Ce ne sont pas là les libertés qui font murmurer la pudeur. Elle attend d'autres motifs pour s'alarmer. Il n'y a pas long-temps qu'examinant deux Vénus non voilées, en la présence d'une vertueuse mère de famille, sans la faire rougir un instant, nous nous sommes livrés à diverses réflexions sur la beauté et sur la destination des formes principales de la femme dans l'ordre de la Providence ; il est tel tableau, dont les personnages sont vêtus de la tête aux pieds, devant lequel nous n'eussions osé hasarder un pareil entretien. Telle Magdeleine de Pazzi, telle Thérèse peinte par de grands maîtres, deviendrait, même entre hommes, un texte de conversation propre à rappeler le mot bien connu du duc de la Rochefoucauld, qui, voyant un de ses amis obstiné à réveiller le souvenir d'une anecdote de leur jeunesse, lui dit avec une sorte d'impatience : "Si vous le voulez absolument, nous en parlerons, mais ce ne sera qu'après avoir éteint les bougies."
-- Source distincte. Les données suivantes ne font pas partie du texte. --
-- ===== VERDICT (by name: the statement is the Claim_ definition above) =====
theorem find_repeat_spec : Claim_equal_find_repeat := by
  intro seq_arr repeat_num _hdom hpre
  unfold Spec_find_repeat
  unfold find_repeat find_repeat_alt
  dsimp only
  by_cases hm : PySem.Int.floordiv (PySem.List.len seq_arr) repeat_num < 1
  · rw [if_pos hm, if_pos hm]
  · rw [if_neg hm, if_neg hm]
    have hrep : 1 ≤ repeat_num := by
      rcases lt_trichotomy repeat_num 0 with h | h | h
      · exfalso
        have := floordiv_nonpos_of_neg (PySem.List.len seq_arr) repeat_num
          (by rw [PySem.List.len_eq]; positivity) h
        omega
      · exact absurd h hpre
      · omega
    congr 1
    rw [PySem.List.foldl_congr_mem _ _
      (fun d i => match pv_best_len seq_arr repeat_num
          (PySem.Int.floordiv (PySem.List.len seq_arr) repeat_num) i with
        | none => d
        | some L => d.insert i L)
      PySem.Dict.empty
      (by
        intro acc i hi_
        rw [PySem.List.mem_pyRange_one] at hi_
        exact from_begin_eq seq_arr repeat_num _ i hi_.1 hrep acc)]
    rw [foldl_match_items _ _ _ (PySem.List.nodup_pyRange_one _ _)
      (by intro i _; rfl)]
    rfl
Quand le ciseau nous donne fréquemment le nu, c'est par une sorte de convention passée entre le spectateur et le sculpteur, convention nécessaire au développement d'un art dont les ressources sont bornées et étrangères à la peinture qui a d'autres moyens de se faire valoir. La Cléopâtre du Guide, offrant son sein à la piqûre d'un aspic, est certainement très-belle de contours et d'expression, quoiqu'elle conserve, en cela même, trop peu de rapports avec les traditions relatives à cette reine d'Égypte, plus élégante et jolie que superbe dans ses formes ; mais nous ne voyons pas trop pourquoi l'artiste, même en adoptant le style grandiose, n'aurait pas légèrement drapé sa figure. En effet, il est peu probable que l'amante d'Antoine, debout au pied de sa couche et dans un état de nudité absolue, ait pris une attitude de théâtre pour s'inoculer le venin mortel. Vainement nous trouvons ici un de ces beaux airs de tête, qui naissaient avec tant de facilité sous le pinceau du Guide, nous n'en remarquerons pas moins l'oubli d'une convenance réelle dans cette composition. Gaspar Nestcher, en traitant le même sujet, est tombé dans un excès opposé. Sa Cléopâtre est presque ensevelie sous une robe de satin qui papillote; on regrette que cette disposition fasse perdre à l'artiste le mérite de s'être souvenu assez heureusement de la tête de Niobé.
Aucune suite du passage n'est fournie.